Was that dryer lint? If so, I have never looked at that sheet of stuff and thought "I'll make a mouse." How do people come up with ideas like this?


----------



## Pumpkin5 (Aug 8, 2010)

aquariumreef said:


> So I tried one of these (failed miserably) and burnt my self badly, I can sue you, correct?
> 
> Just kidding, though I did fail badly. :lol:


:jol: Can I chime in here for Allen? Said in my best old man china voice, "Grasshopper, when you can snatch the pebble from my hand..it will be time for you to create a dryer lint mouse using hot glue...practice Grasshopper, practice...patience is a virtue you must master....."


----------



## kprimm (Mar 14, 2009)

Very cool video. And that is why I say the yard haunter is as good as any pro haunter. We can make something out of anything. Nice work.


----------



## scarrycher (May 30, 2012)

Have you ever watched Allen with a heat gun? I think he's flame retardant... I also think he can make mac and cheese scarry!


----------



## The Watcher (Sep 13, 2008)

Nice video. I Love the price! Great work.


----------



## katemsingleton (Jun 28, 2012)

AllanH - I love all your videos and I think this mouse is great! I was most surprised at the end when I saw him looking dead upside down though, since the vid was titled "making a mouse." Once I saw how matted the dryer lint fur could look and the rigor mortis effect... it REALLY takes on a new style as a DEAD mouse, instead of just a creepy mouse eating cheese in a scene. I love it!


----------



## Screaming Demons (Jul 12, 2009)

kprimm said:


> Very cool video. And that is why I say the yard haunter is as good as any pro haunter. We can make something out of anything. Nice work.


Allen is a pro haunter, with the mindset of a home haunter. And a heart of gold for sharing all his fantastic ideas with the rest of us, on Youtube and the various haunt sites. Most people who come up with things like that would sell the finished products or how-tos.

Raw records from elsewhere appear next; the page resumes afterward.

-- pv_equiv track=rewrite | github.com/datormx/DinamicaEstocasticaPython | barajas2.py | obtener_corridas
-- ===== SOURCE A (Python) =====
-- def obtener_corridas(manos):
--     corridas = 0
--     for mano in manos:
--         valores = []
--         for carta in mano:
--             valores.append(carta[1])
--
--         valores.sort() #Ordena la mano por sus valores para comprobar si son corrida.
--
--         es_corrida = True
--         for i in range(len(valores) - 1):  #recorre la mano para verificar si cada carta siguiente es mayor por 1 a la anterior. De serlo en todas las cartas será corrida
--             if valores[i] != valores[i+1] - 1:
--                 es_corrida = False
--
--         if es_corrida:
--             corridas += 1
--
--     return corridas
-- ===== SOURCE B (Python) =====
-- def obtener_corridas(manos):
--     corridas = 0
--     for mano in manos:
--         valores = [carta[1] for carta in mano]
--         n = len(valores)
--         if n <= 1 or (len(set(valores)) == n and max(valores) - min(valores) == n - 1):
--             corridas += 1
--     return corridas
-- ===== Notes on version B (the rewrite author's own statement) =====
-- stated objective: alternative
-- what changed: Per hand, instead of sorting the values and scanning adjacent pairs, B checks distinctness via a set plus max-min == len-1 (empty/singleton hands count as runs, as in A); no sort, no adjacent scan.
import Mathlib
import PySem

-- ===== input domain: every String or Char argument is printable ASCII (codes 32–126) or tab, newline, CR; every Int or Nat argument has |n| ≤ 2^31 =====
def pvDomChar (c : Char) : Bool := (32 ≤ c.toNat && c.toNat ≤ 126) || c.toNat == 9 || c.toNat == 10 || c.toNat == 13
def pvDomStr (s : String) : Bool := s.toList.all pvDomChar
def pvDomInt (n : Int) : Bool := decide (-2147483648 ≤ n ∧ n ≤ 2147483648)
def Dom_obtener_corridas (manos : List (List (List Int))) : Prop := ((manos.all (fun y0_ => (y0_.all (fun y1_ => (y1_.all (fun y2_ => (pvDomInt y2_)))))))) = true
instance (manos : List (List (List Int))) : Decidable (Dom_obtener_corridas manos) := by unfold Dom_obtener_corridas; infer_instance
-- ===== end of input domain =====

-- B replaces A's per-hand sort + adjacent-pair scan by a set-based distinctness test plus a max-min span check (alternative algorithm, same result).


-- ===== PORT A =====
-- carta[1] is ported as pyGetD carta 1 0: exact under Pre_ (cards of length ≥ 2); the
-- in-loop indices i, i+1 lie in [0, len-1] so pyGetD is exact there unconditionally.
def obtener_corridas (manos : List (List (List Int))) : Int :=
  manos.foldl (fun corridas mano =>
    let valores := mano.foldl (fun acc carta => acc ++ [PySem.List.pyGetD carta 1 0]) []
    let valores := PySem.List.sorted valores (fun x => x) false
    let es_corrida := (PySem.List.pyRange 0 (PySem.List.len valores - 1) 1).foldl
      (fun es i => if PySem.List.pyGetD valores i 0 ≠ PySem.List.pyGetD valores (i + 1) 0 - 1
                   then false else es) true
    if es_corrida then corridas + 1 else corridas) 0

-- ===== PORT B =====
def obtener_corridas_alt (manos : List (List (List Int))) : Int :=
  manos.foldl (fun corridas mano =>
    let valores := mano.map (fun carta => PySem.List.pyGetD carta 1 0)
    let n := PySem.List.len valores
    if n ≤ 1 ∨ ((PySem.Set.ofList valores).length = valores.length ∧
        (PySem.List.max? valores (fun x => x)).getD 0
          - (PySem.List.min? valores (fun x => x)).getD 0 = n - 1)
    then corridas + 1 else corridas) 0

-- ===== PRECONDITION & SPEC =====
-- Pre_ excludes exactly the inputs where Python A raises IndexError: a card with fewer than 2 entries (carta[1]).
def Pre_obtener_corridas (manos : List (List (List Int))) : Prop :=
  ∀ mano ∈ manos, ∀ carta ∈ mano, 2 ≤ carta.length
instance (manos : List (List (List Int))) : Decidable (Pre_obtener_corridas manos) := by
  unfold Pre_obtener_corridas; infer_instance
def pvWitness_obtener_corridas : List (List (List Int)) := [[[0, 5], [1, 7], [2, 6]], []]
def Spec_obtener_corridas (manos : List (List (List Int))) (out : Int) : Prop := out = obtener_corridas_alt manos
instance (manos : List (List (List Int))) (out : Int) : Decidable (Spec_obtener_corridas manos out) := by unfold Spec_obtener_corridas; infer_instance

-- ===== CLAIM (what is proved, stated in full; the proofs are below) =====
def Claim_equal_obtener_corridas : Prop := ∀ (manos : List (List (List Int))), Dom_obtener_corridas manos → Pre_obtener_corridas manos → Spec_obtener_corridas manos (obtener_corridas manos)

-- ===== LEMMAS AND PROOFS =====

theorem gapLower (s : List Int)
    (hstep : ∀ k : Nat, (hk : k + 1 < s.length) → s[k]'(by omega) + 1 ≤ s[k + 1]'hk) :
    ∀ i j : Nat, (hij : i ≤ j) → (hj : j < s.length) → s[i]'(by omega) + ((j - i : Nat) : Int) ≤ s[j]'hj := by
  intro i j
  induction j with
  | zero => intro hij hj; interval_cases i; simp
  | succ j ih =>
    intro hij hj
    rcases Nat.lt_or_ge i (j + 1) with hlt | hge
    · have h1 := ih (by omega) (by omega)
      have h2 := hstep j hj
      have : ((j + 1 - i : Nat) : Int) = ((j - i : Nat) : Int) + 1 := by omega
      omega
    · have : i = j + 1 := by omega
      subst this; simp

theorem chainEq (s : List Int)
    (hchain : ∀ k : Nat, (hk : k + 1 < s.length) → s[k + 1]'hk = s[k]'(by omega) + 1) :
    ∀ j : Nat, (hj : j < s.length) → s[j]'hj = s[0]'(by omega) + (j : Int) := by
  intro j
  induction j with
  | zero => intro hj; simp
  | succ j ih =>
    intro hj
    have h1 := ih (by omega)
    have h2 := hchain j hj
    omega

theorem sorted_max_eq (vals : List Int) (h2 : vals ≠ []) :
    (PySem.List.max? vals (fun x => x)).getD 0
      = (PySem.List.sorted vals (fun x => x) false)[vals.length - 1]'(by
          rw [PySem.List.length_sorted]; exact Nat.sub_lt (List.length_pos_iff.mpr h2) one_pos) := by
  have hlen := PySem.List.length_sorted vals (fun x => x) false
  have hperm := PySem.List.sorted_perm vals (fun x => x) false
  cases h : PySem.List.max? vals (fun x => x) with
  | none => exact absurd ((PySem.List.max?_eq_none_iff vals _).mp h) h2
  | some m =>
    have hmem : m ∈ vals := PySem.List.max?_mem h
    have hmax := PySem.List.max?_isMax h
    have hmem' : m ∈ PySem.List.sorted vals (fun x => x) false := hperm.mem_iff.mpr hmem
    obtain ⟨j, hj, hje⟩ := List.mem_iff_getElem.mp hmem'
    have hle1 : m ≤ (PySem.List.sorted vals (fun x => x) false)[vals.length - 1]'(by omega) := by
      rw [← hje]
      exact PySem.List.sorted_id_getElem_mono vals (by omega) (by omega)
    have hle2 : (PySem.List.sorted vals (fun x => x) false)[vals.length - 1]'(by omega) ≤ m :=
      hmax _ (hperm.mem_iff.mp (List.getElem_mem _))
    simp [le_antisymm hle1 hle2]

theorem sorted_min_eq (vals : List Int) (h2 : vals ≠ []) :
    (PySem.List.min? vals (fun x => x)).getD 0
      = (PySem.List.sorted vals (fun x => x) false)[0]'(by
          rw [PySem.List.length_sorted]; exact List.length_pos_iff.mpr h2) := by
  have hlen := PySem.List.length_sorted vals (fun x => x) false
  have hperm := PySem.List.sorted_perm vals (fun x => x) false
  cases h : PySem.List.min? vals (fun x => x) with
  | none => exact absurd ((PySem.List.min?_eq_none_iff vals _).mp h) h2
  | some m =>
    have hmem : m ∈ vals := PySem.List.min?_mem h
    have hmin := PySem.List.min?_isMin h
    have hmem' : m ∈ PySem.List.sorted vals (fun x => x) false := hperm.mem_iff.mpr hmem
    obtain ⟨j, hj, hje⟩ := List.mem_iff_getElem.mp hmem'
    have hle1 : (PySem.List.sorted vals (fun x => x) false)[0]'(by omega) ≤ m := by
      rw [← hje]
      exact PySem.List.sorted_id_getElem_mono vals (by omega) (by omega)
    have hle2 : m ≤ (PySem.List.sorted vals (fun x => x) false)[0]'(by omega) :=
      hmin _ (hperm.mem_iff.mp (List.getElem_mem _))
    simp [le_antisymm hle2 hle1]

theorem setlen_iff_nodup (xs : List Int) :
    (PySem.Set.ofList xs).length = xs.length ↔ xs.Nodup := by
  constructor
  · intro h
    have h1 : (PySem.Set.ofList xs).Nodup := PySem.Set.nodup_ofList xs
    have h2 : (PySem.Set.ofList xs).toFinset = xs.toFinset := by
      ext x; simp [PySem.Set.mem_ofList]
    have h4 : xs.toFinset.card = xs.length := by
      rw [← h2, List.toFinset_card_of_nodup h1, h]
    have h5 := Multiset.toFinset_card_eq_card_iff_nodup (m := (xs : Multiset Int))
    simp at h5
    exact h5.mp h4
  · intro h; rw [PySem.Set.ofList_eq_self_of_nodup xs h]


theorem hand_core (vals s : List Int) (hs : s = PySem.List.sorted vals (fun x => x) false) :
    ((∀ k : Nat, (hk : k + 1 < s.length) → s[k + 1]'hk = s[k]'(by omega) + 1))
    ↔ (PySem.List.len vals ≤ 1 ∨ ((PySem.Set.ofList vals).length = vals.length ∧
        (PySem.List.max? vals (fun x => x)).getD 0
          - (PySem.List.min? vals (fun x => x)).getD 0 = PySem.List.len vals - 1)) := by
  have hlen : s.length = vals.length := by
    rw [hs, PySem.List.length_sorted]
  have hperm : s.Perm vals := by rw [hs]; exact PySem.List.sorted_perm vals _ false
  have hmono : ∀ p q : Nat, (hpq : p ≤ q) → (hq : q < s.length) → s[p]'(by omega) ≤ s[q]'hq := by
    subst hs; intro p q hpq hq; exact PySem.List.sorted_id_getElem_mono vals hpq hq
  simp only [PySem.List.len_eq, setlen_iff_nodup]
  by_cases hn : vals.length ≤ 1
  · constructor
    · intro _; left; exact_mod_cast Nat.cast_le.mpr hn
    · intro _ k hk; omega
  · have hne : vals ≠ [] := by intro h; subst h; simp at hn
    have hmax : (PySem.List.max? vals (fun x => x)).getD 0 = s[vals.length - 1]'(by omega) := by
      subst hs; exact sorted_max_eq vals hne
    have hmin : (PySem.List.min? vals (fun x => x)).getD 0 = s[0]'(by omega) := by
      subst hs; exact sorted_min_eq vals hne
    constructor
    · intro hchain
      have heq := chainEq s hchain
      have hndps : s.Nodup := by
        apply List.pairwise_iff_getElem.mpr
        intro i j hi hj hij
        have h1 := heq i (by omega)
        have h2 := heq j (by omega)
        omega
      right
      refine ⟨hperm.nodup_iff.mp hndps, ?_⟩
      rw [hmax, hmin, heq (vals.length - 1) (by omega), heq 0 (by omega)]
      omega
    · intro h
      rcases h with h | ⟨hnd, hspan⟩
      · omega
      have hndps : s.Nodup := hperm.nodup_iff.mpr hnd
      have hstep : ∀ k : Nat, (hk : k + 1 < s.length) → s[k]'(by omega) + 1 ≤ s[k + 1]'hk := by
        intro k hk
        have hle := hmono k (k + 1) (by omega) hk
        have hne2 : s[k]'(by omega) ≠ s[k + 1]'hk := by
          intro hcontra
          have := (List.Nodup.getElem_inj_iff hndps).mp hcontra
          omega
        omega
      rw [hmax, hmin] at hspan
      intro k hk
      have h1 := gapLower s hstep 0 k (by omega) (by omega)
      have h2 := gapLower s hstep (k + 1) (vals.length - 1) (by omega) (by omega)
      have h3 := hstep k hk
      omega

-- A's flag loop over the sorted list, as a universally quantified chain condition
theorem chain_fold (s : List Int) :
    ((PySem.List.pyRange 0 (PySem.List.len s - 1) 1).foldl
      (fun es i => if PySem.List.pyGetD s i 0 ≠ PySem.List.pyGetD s (i + 1) 0 - 1
                   then false else es) true) = true
    ↔ (∀ k : Nat, (hk : k + 1 < s.length) → s[k + 1]'hk = s[k]'(by omega) + 1) := by
  rw [show (fun (es : Bool) (i : Int) => if PySem.List.pyGetD s i 0 ≠ PySem.List.pyGetD s (i + 1) 0 - 1
                   then false else es)
      = (fun es i => if (fun i => decide (PySem.List.pyGetD s i 0 ≠ PySem.List.pyGetD s (i + 1) 0 - 1)) i = true then false else es) from by
    funext es i; simp]
  rw [PySem.List.foldl_if_false_eq]
  simp only [Bool.true_and, Bool.not_eq_eq_eq_not, Bool.not_true, List.any_eq_false,
    PySem.List.mem_pyRange_one, PySem.List.len_eq]
  constructor
  · intro h k hk
    have hm := h (k : Int) ⟨by omega, by omega⟩
    rw [PySem.List.pyGetD_eq_getElem s 0 (by omega) (by omega),
        PySem.List.pyGetD_eq_getElem s 0 (by omega) (by omega)] at hm
    simp only [Int.toNat_natCast, show ((k : Int) + 1).toNat = k + 1 from by omega,
      decide_eq_true_eq] at hm
    omega
  · intro h i ⟨h0, h1⟩
    rw [PySem.List.pyGetD_eq_getElem s 0 (by omega) (by omega),
        PySem.List.pyGetD_eq_getElem s 0 (by omega) (by omega)]
    simp only [show (i + 1).toNat = i.toNat + 1 from by omega, decide_eq_true_eq]
    have hm := h i.toNat (by omega)
    omega

-- per-hand agreement of the two counted conditions
theorem hand_eq (acc : Int) (mano : List (List Int)) :
    (let valores := mano.foldl (fun acc carta => acc ++ [PySem.List.pyGetD carta 1 0]) []
     let valores := PySem.List.sorted valores (fun x => x) false
     let es_corrida := (PySem.List.pyRange 0 (PySem.List.len valores - 1) 1).foldl
       (fun es i => if PySem.List.pyGetD valores i 0 ≠ PySem.List.pyGetD valores (i + 1) 0 - 1
                    then false else es) true
     if es_corrida then acc + 1 else acc)
    = (let valores := mano.map (fun carta => PySem.List.pyGetD carta 1 0)
       let n := PySem.List.len valores
       if n ≤ 1 ∨ ((PySem.Set.ofList valores).length = valores.length ∧
           (PySem.List.max? valores (fun x => x)).getD 0
             - (PySem.List.min? valores (fun x => x)).getD 0 = n - 1)
       then acc + 1 else acc) := by
  simp only [PySem.List.foldl_append_singleton_eq_map, List.nil_append]
  apply if_congr _ rfl rfl
  exact (chain_fold _).trans (hand_core _ _ rfl)

-- ===== VERDICT (by name: the statement is the Claim_ definition above) =====
theorem obtener_corridas_spec : Claim_equal_obtener_corridas := by
  intro manos _ _
  unfold Spec_obtener_corridas obtener_corridas obtener_corridas_alt
  exact PySem.List.foldl_congr_mem manos _ _ 0 (fun acc mano _ => hand_eq acc mano)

But Allen provides all his know-how for free. Ask a question and he'll come up with an answer for you.

We all need to chip in and buy him a new car or something.


----------



## Lilly (Jun 13, 2006)

Very cool..I can do that with my hot glue skelly bats ..thanks for idea....
ohh and i can get all kinds of fur from my taxidermist friend woohoo..


----------